# Low Reel, Factory Rod?



## kingfisherman23 (Dec 14, 2003)

I'm toying with the idea of casting with my reel in the low position next time I head to the field. Problem is I'm throwing factory rods with high mounted reel seats.

I'm thinking of just slipping coasters over the cork tape on the butt sections, but am I going to encounter a problem now on rods that have a reel seat already?

I'm basically wondering whether you can cast factory rods with a low-mounted reel or does this style requires a seat-free custom rod?


----------



## eric (Oct 24, 2007)

if your rod is still in warranty.
leave the reelseat as is.
dont wanna void the almighty warranty.

just use coasters on the bottom, or zip ties, or tape, or rod clamp..
whatever floats the boat.


----------



## kingfisherman23 (Dec 14, 2003)

And what about one that is out of warranty?


----------



## Hudak (Sep 10, 2007)

ooeric said:


> if your rod is still in warranty.
> leave the reelseat as is.
> dont wanna void the almighty warranty.
> 
> ...


Maybe I missed something, but he didn't mention anything about modifying the rod or reel seat in any capacity, what does a warranty have to do with what he does on occasion in the field without changing the rod at all?

Robert


----------



## eric (Oct 24, 2007)

thekingfeeder said:


> Maybe I missed something, but he didn't mention anything about modifying the rod or reel seat in any capacity, what does a warranty have to do with what he does on occasion in the field without changing the rod at all?
> 
> Robert


if your gonna spend 20$ for a set of nice coasters 
to use on your favorite rod.

you might as well just take the reel seat off, especially if the rod has no warranty.

so then, you can use high or low reel whenever you want.


----------



## Iceman (Jan 12, 2004)

It will pose no problems casting in the low reel position with a fixed reel seat on the rod. I have seen many good casters in tournements pull this off.

Ron


----------



## Mark G (Nov 15, 2004)

Iceman said:


> It will pose no problems casting in the low reel position with a fixed reel seat on the rod. I have seen many good casters in tournements pull this off.
> 
> Ron



I agree- the only time it would be an issue is if the reel seat happens to be where you would want to place your upper hand, that is unlikely.
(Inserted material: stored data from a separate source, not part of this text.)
-- pv_equiv track=rewrite | github.com/MateuszMachowina/learning-computer-science-pl | python/75/75.py | szuk
-- ===== SOURCE A (Python) =====
-- def afiniczny(litera, A, B):
--     litera = ord(litera) - 97
--     litera*= A
--     litera+= B
--     if litera>25:
--         litera= litera % 26
--     return chr(litera+97)
--
-- def szuk(norm, szyfr):
--     for i in range(26):
--         for j in range(26):
--             wyraz = ""
--             for k in range(len(norm)):
--                 wyraz+=afiniczny(norm[k],i,j)
--             if wyraz == szyfr:
--                 return i,j
-- ===== SOURCE B (Python) =====
-- def szuk(norm, szyfr):
--     if norm == "":
--         return (0, 0) if szyfr == "" else None
--     if len(szyfr) != len(norm):
--         return None
--     d0 = ord(norm[0]) - 97
--     e0 = ord(szyfr[0]) - 97
--     for a in range(26):
--         # the only j whose encryption matches szyfr's first letter
--         b = (e0 - d0 * a) % 26
--         if all(chr(((ord(c) - 97) * a + b) % 26 + 97) == s
--                for c, s in zip(norm, szyfr)):
--             return a, b
--     return None
-- ===== Notes on version B (the rewrite author's own statement) =====
-- stated objective: faster
-- what changed: Instead of brute-forcing all 26*26 (A,B) key pairs and re-encrypting norm for each, B derives for each multiplier A the single additive key B that can map norm's first character to szyfr's first character and verifies only that candidate with an early-exit scan; …
-- outside the precondition, e.g. on szuk('`', '`'): A returns (1, 0), B returns None
import Mathlib
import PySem

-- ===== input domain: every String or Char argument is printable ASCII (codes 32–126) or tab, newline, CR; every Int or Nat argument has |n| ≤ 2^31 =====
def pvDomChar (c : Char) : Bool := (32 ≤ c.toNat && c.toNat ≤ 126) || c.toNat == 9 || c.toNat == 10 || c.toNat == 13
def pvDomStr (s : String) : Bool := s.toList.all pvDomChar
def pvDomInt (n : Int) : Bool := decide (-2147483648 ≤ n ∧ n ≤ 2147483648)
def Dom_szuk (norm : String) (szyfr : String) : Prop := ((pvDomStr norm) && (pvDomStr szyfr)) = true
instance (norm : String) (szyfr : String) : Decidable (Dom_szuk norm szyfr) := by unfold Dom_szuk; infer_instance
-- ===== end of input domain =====

-- B replaces A's brute force over all 26*26 key pairs by deriving, per multiplier, the one
-- additive key matching the first character and verifying only that candidate (objective: faster).

-- ===== PORT A =====
-- chr(l+97) ported as Char.ofNat (l+97).toNat: exact whenever l+97 ≥ 0 (Python raises
-- ValueError on a negative code; Pre_szuk keeps the code nonnegative).
def afiniczny (litera : Char) (A : Int) (B : Int) : Char :=
  let l0 : Int := (litera.toNat : Int) - 97
  let l1 : Int := l0 * A
  let l2 : Int := l1 + B
  let l3 : Int := if l2 > 25 then PySem.Int.mod l2 26 else l2
  Char.ofNat (l3 + 97).toNat

def szuk (norm : String) (szyfr : String) : Option (List Int) :=
  (PySem.List.pyRange 0 26 1).findSome? fun i =>
    (PySem.List.pyRange 0 26 1).findSome? fun j =>
      let wyraz := norm.toList.foldl (fun w c => w ++ [afiniczny c i j]) []
      if wyraz = szyfr.toList then some [i, j] else none

-- ===== PORT B =====
def szukAltChar (c : Char) (a : Int) (b : Int) : Char :=
  Char.ofNat (PySem.Int.mod (((c.toNat : Int) - 97) * a + b) 26 + 97).toNat

def szuk_alt (norm : String) (szyfr : String) : Option (List Int) :=
  let n := norm.toList
  let s := szyfr.toList
  if n = [] then (if s = [] then some [0, 0] else none)
  else if s.length ≠ n.length then none
  else
    let d0 : Int := ((n.headD 'a').toNat : Int) - 97
    let e0 : Int := ((s.headD 'a').toNat : Int) - 97
    (PySem.List.pyRange 0 26 1).findSome? fun a =>
      let b := PySem.Int.mod (e0 - d0 * a) 26
      if (n.zip s).all (fun p => szukAltChar p.1 a b == p.2) then some [a, b] else none

-- ===== PRECONDITION & SPEC =====
-- Pre_ admits norms of characters with code ≥ 97 (the cipher's natural domain), plus any
-- length-mismatched pair whose norm characters have code ≥ 94 (A cannot crash or match there);
-- on remaining lower-code characters A either raises ValueError (chr of a negative code) or
-- returns keys obtained by comparing non-letter characters produced without the mod 26 reduction, values B cannot be expected to match.
def Pre_szuk (norm : String) (szyfr : String) : Prop :=
  (norm.toList.all fun c => 97 ≤ c.toNat) = true ∨
  ((norm.toList.all fun c => 94 ≤ c.toNat) = true ∧ szyfr.toList.length ≠ norm.toList.length)
instance (norm : String) (szyfr : String) : Decidable (Pre_szuk norm szyfr) := by unfold Pre_szuk; infer_instance

def pvWitness_szuk : String × String := ("abc", "bcd")

def Spec_szuk (norm : String) (szyfr : String) (out : Option (List Int)) : Prop := out = szuk_alt norm szyfr
instance (norm : String) (szyfr : String) (out : Option (List Int)) : Decidable (Spec_szuk norm szyfr out) := by unfold Spec_szuk; infer_instance

-- ===== CLAIM (what is proved, stated in full; the proofs are below) =====
def Claim_equal_szuk : Prop := ∀ (norm : String) (szyfr : String), Dom_szuk norm szyfr → Pre_szuk norm szyfr → Spec_szuk norm szyfr (szuk norm szyfr)

-- ===== LEMMAS AND PROOFS =====

-- A's per-character encryption equals B's (mod-26 form) on codes ≥ 97 with nonneg keys.
theorem afiniczny_eq_altChar (c : Char) (i j : Int) (hc : 97 ≤ c.toNat)
    (hi : 0 ≤ i) (hj : 0 ≤ j) : afiniczny c i j = szukAltChar c i j := by
  have hd : (0 : Int) ≤ (c.toNat : Int) - 97 := by omega
  have hnn : (0 : Int) ≤ ((c.toNat : Int) - 97) * i + j :=
    add_nonneg (mul_nonneg hd hi) hj
  simp only [afiniczny, szukAltChar]
  rw [PySem.Int.mod_eq_emod_of_pos (by norm_num)]
  generalize hT : ((c.toNat : Int) - 97) * i + j = T at hnn ⊢
  split_ifs with h
  · rfl
  · congr 2
    omega

theorem findSome?_congr_mem {α β : Type} (l : List α) (f g : α → Option β)
    (h : ∀ x ∈ l, f x = g x) : l.findSome? f = l.findSome? g := by
  induction l with
  | nil => rfl
  | cons a t ih =>
    simp only [List.findSome?_cons, h a (by simp)]
    cases g a with
    | none => simp only []; exact ih (fun x hx => h x (by simp [hx]))
    | some b => rfl

theorem findSome?_eq_none_of_all {α β : Type} (l : List α) (f : α → Option β)
    (h : ∀ x ∈ l, f x = none) : l.findSome? f = none := by
  induction l with
  | nil => rfl
  | cons a t ih =>
    simp only [List.findSome?_cons, h a (by simp)]
    exact ih (fun x hx => h x (by simp [hx]))

-- findSome? over a list in which at most one element can satisfy p reduces to testing it.
theorem findSome?_ite_unique {β : Type} (l : List Int) (p : Int → Prop) [DecidablePred p]
    (g : Int → β) (jc : Int) (hmem : jc ∈ l) (hu : ∀ j ∈ l, p j → j = jc) :
    l.findSome? (fun j => if p j then some (g j) else none)
      = if p jc then some (g jc) else none := by
  induction l with
  | nil => cases hmem
  | cons a t ih =>
    by_cases ha : p a
    · have : a = jc := hu a (by simp) ha
      subst this
      simp [ha]
    · simp only [List.findSome?_cons, if_neg ha]
      rcases List.mem_cons.mp hmem with h | h
      · subst h
        rw [if_neg ha]
        exact findSome?_eq_none_of_all t _ (fun x hx => by
          by_cases hpx : p x
          · exact absurd (hu x (by simp [hx]) hpx) (fun he => ha (he ▸ hpx))
          · simp [hpx])
      · exact ih h (fun j hj => hu j (by simp [hj]))

theorem all_zip_iff_map (f : Char → Char) :
    ∀ (n s : List Char), n.length = s.length →
      (((n.zip s).all fun p => f p.1 == p.2) = true ↔ n.map f = s)
  | [], [], _ => by simp
  | [], _ :: _, h => by simp at h
  | _ :: _, [], h => by simp at h
  | c :: n, s0 :: s, h => by
    simp only [List.zip_cons_cons, List.all_cons, List.map_cons, Bool.and_eq_true, beq_iff_eq,
      List.cons.injEq]
    have := all_zip_iff_map f n s (by simpa using h)
    tauto

-- the code of B's encryption character, as a Nat, is mod + 97 (mod ∈ [0,26))
theorem altChar_toNat (c : Char) (a b : Int) :
    (szukAltChar c a b).toNat = (PySem.Int.mod (((c.toNat : Int) - 97) * a + b) 26 + 97).toNat := by
  unfold szukAltChar
  rw [PySem.Int.mod_eq_emod_of_pos (by norm_num)]
  have h1 : 0 ≤ (((c.toNat : Int) - 97) * a + b) % 26 := Int.emod_nonneg _ (by norm_num)
  have h2 : (((c.toNat : Int) - 97) * a + b) % 26 < 26 := Int.emod_lt_of_pos _ (by norm_num)
  rw [Char.toNat_ofNat, if_pos (Or.inl (by omega))]

-- only j = (e0 - d0*i) % 26 can encrypt the first character of norm to the first of szyfr
theorem first_char_determines (c0 s0 : Char) (i j : Int)
    (hj0 : 0 ≤ j) (hj26 : j < 26)
    (h : szukAltChar c0 i j = s0) :
    j = PySem.Int.mod (((s0.toNat : Int) - 97) - ((c0.toNat : Int) - 97) * i) 26 := by
  have hn := congrArg Char.toNat h
  rw [altChar_toNat] at hn
  simp only [PySem.Int.mod_eq_emod_of_pos (show (0:Int) < 26 by norm_num)] at hn ⊢
  have h1 : 0 ≤ (((c0.toNat : Int) - 97) * i + j) % 26 := Int.emod_nonneg _ (by norm_num)
  have h2 : (((c0.toNat : Int) - 97) * i + j) % 26 < 26 := Int.emod_lt_of_pos _ (by norm_num)
  have hs : (s0.toNat : Int) = (((c0.toNat : Int) - 97) * i + j) % 26 + 97 := by omega
  rw [hs]
  generalize ((c0.toNat : Int) - 97) * i = t at *
  omega

-- jc lies in range(26)
theorem jc_mem (x : Int) : PySem.Int.mod x 26 ∈ PySem.List.pyRange 0 26 1 := by
  rw [PySem.List.mem_pyRange_one, PySem.Int.mod_eq_emod_of_pos (by norm_num)]
  exact ⟨Int.emod_nonneg _ (by norm_num), Int.emod_lt_of_pos _ (by norm_num)⟩

-- ===== VERDICT (by name: the statement is the Claim_ definition above) =====
theorem szuk_spec : Claim_equal_szuk := by
  intro norm szyfr _ hpre0
  unfold Spec_szuk szuk szuk_alt
  simp only []
  by_cases hlen : szyfr.toList.length = norm.toList.length
  case neg =>
    -- lengths differ: every candidate word has norm's length, so A finds nothing; B's guard fires
    have hA : ((PySem.List.pyRange 0 26 1).findSome? fun i =>
        (PySem.List.pyRange 0 26 1).findSome? fun j =>
          let wyraz := norm.toList.foldl (fun w c => w ++ [afiniczny c i j]) []
          if wyraz = szyfr.toList then some [i, j] else none) = none := by
      refine findSome?_eq_none_of_all _ _ (fun i _ => ?_)
      refine findSome?_eq_none_of_all _ _ (fun j _ => ?_)
      have hw : norm.toList.foldl (fun w c => w ++ [afiniczny c i j]) []
          = norm.toList.map (fun c => afiniczny c i j) := by
        rw [PySem.List.foldl_append_singleton_eq_map]
        simp
      simp only [hw]
      rw [if_neg (fun h => hlen (by rw [← h, List.length_map]))]
    rw [hA]
    by_cases hn : norm.toList = []
    · rw [if_pos hn, if_neg (fun hs => hlen (by rw [hs, hn]))]
    · rw [if_neg hn, if_pos hlen]
  case pos =>
    have hpre : ∀ c ∈ norm.toList, 97 ≤ c.toNat := by
      rcases hpre0 with h | h
      · simpa [List.all_eq_true] using h
      · exact absurd hlen h.2
    -- rewrite A's inner loop: the foldl-built word is a map, and afiniczny is B's character map
    rw [findSome?_congr_mem _ _
      (fun i => (PySem.List.pyRange 0 26 1).findSome? fun j =>
        if norm.toList.map (fun c => szukAltChar c i j) = szyfr.toList then some [i, j] else none)
      (by
        intro i hi
        have hi' := (PySem.List.mem_pyRange_one).mp hi
        apply findSome?_congr_mem
        intro j hj
        have hj' := (PySem.List.mem_pyRange_one).mp hj
        have hw : norm.toList.foldl (fun w c => w ++ [afiniczny c i j]) []
            = norm.toList.map (fun c => szukAltChar c i j) := by
          rw [PySem.List.foldl_append_singleton_eq_map]
          simp only [List.nil_append]
          exact List.map_congr_left (fun c hc => afiniczny_eq_altChar c i j (hpre c hc) hi'.1 hj'.1)
        simp only [hw])]
    by_cases hn : norm.toList = []
    · rw [if_pos hn]
      have hs : szyfr.toList = [] := List.eq_nil_of_length_eq_zero (by rw [hlen, hn, List.length_nil])
      rw [if_pos hs]
      rw [PySem.List.pyRange_one_cons (by norm_num)]
      simp [hn, hs]
    · rw [if_neg hn]
      obtain ⟨c0, n0, hn0⟩ := List.exists_cons_of_ne_nil hn
      rw [if_neg (by omega)]
      obtain ⟨s0, s0t, hs0⟩ : ∃ s0 s0t, szyfr.toList = s0 :: s0t := by
        cases hsz : szyfr.toList with
        | nil => rw [hsz, List.length_nil, hn0] at hlen; simp at hlen
        | cons a b => exact ⟨a, b, rfl⟩
      apply findSome?_congr_mem
      intro i hi
      have hd0 : norm.toList.headD 'a' = c0 := by rw [hn0]; rfl
      have he0 : szyfr.toList.headD 'a' = s0 := by rw [hs0]; rfl
      rw [hd0, he0]
      have hkey := findSome?_ite_unique (PySem.List.pyRange 0 26 1)
        (fun j => norm.toList.map (fun c => szukAltChar c i j) = szyfr.toList)
        (fun j => [i, j])
        (PySem.Int.mod (((s0.toNat : Int) - 97) - ((c0.toNat : Int) - 97) * i) 26)
        (jc_mem _)
        (by
          intro j hj hPj
          have hj' := (PySem.List.mem_pyRange_one).mp hj
          have hhead : szukAltChar c0 i j = s0 := by
            rw [hn0, hs0, List.map_cons] at hPj
            exact (List.cons.injEq _ _ _ _ ▸ hPj).1
          exact first_char_determines c0 s0 i j hj'.1 hj'.2 hhead)
      rw [hkey]
      have hall := all_zip_iff_map (fun c => szukAltChar c i
          (PySem.Int.mod (((s0.toNat : Int) - 97) - ((c0.toNat : Int) - 97) * i) 26))
        norm.toList szyfr.toList hlen.symm
      by_cases hP : norm.toList.map (fun c => szukAltChar c i
          (PySem.Int.mod (((s0.toNat : Int) - 97) - ((c0.toNat : Int) - 97) * i) 26)) = szyfr.toList
      · rw [if_pos hP, if_pos (hall.mpr hP)]
      · rw [if_neg hP, if_neg (fun h => hP (hall.mp h))]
As long as it is not an overly large reel seat, you should not have a problem experimenting with low reel casting on the rod. ( An overly large reel seat might esxperience issues with the line slapping against it, again not very likely.)


----------



## kingfisherman23 (Dec 14, 2003)

So if I were to put coasters on an OM 10 it's not gonna damage the blank, correct?

Evan


----------



## Lip Ripper (Dec 8, 2003)

kingfisherman23 said:


> So if I were to put coasters on an OM 10 it's not gonna damage the blank, correct?
> 
> Evan


nope, its all good. i have done the exact same thing.


----------



## Mark G (Nov 15, 2004)

kingfisherman23 said:


> So if I were to put coasters on an OM 10 it's not gonna damage the blank, correct?
> 
> Evan



Just don't crank down overly tight on the coasters, make sure they are snug and the reel isn't moving around on you, but don't tighten down to the point where your squeezing the snot out of the cork tape- it might help to install a 6" short section of heat shrink over the cork tape where you want to use the coasters.

Just my opinion but there isn't a whole lot of advantage in going low reel seat on a 10' rod, but if you just want to experiment with what it is like to throw low reel, no problem.


----------



## kingfisherman23 (Dec 14, 2003)

Yeah I'm looking to try it out before investing in a 12' or 13'

Plus I'm gonna try the same thing with my Diama 11'4" as soon as I get my Abu ordered.


----------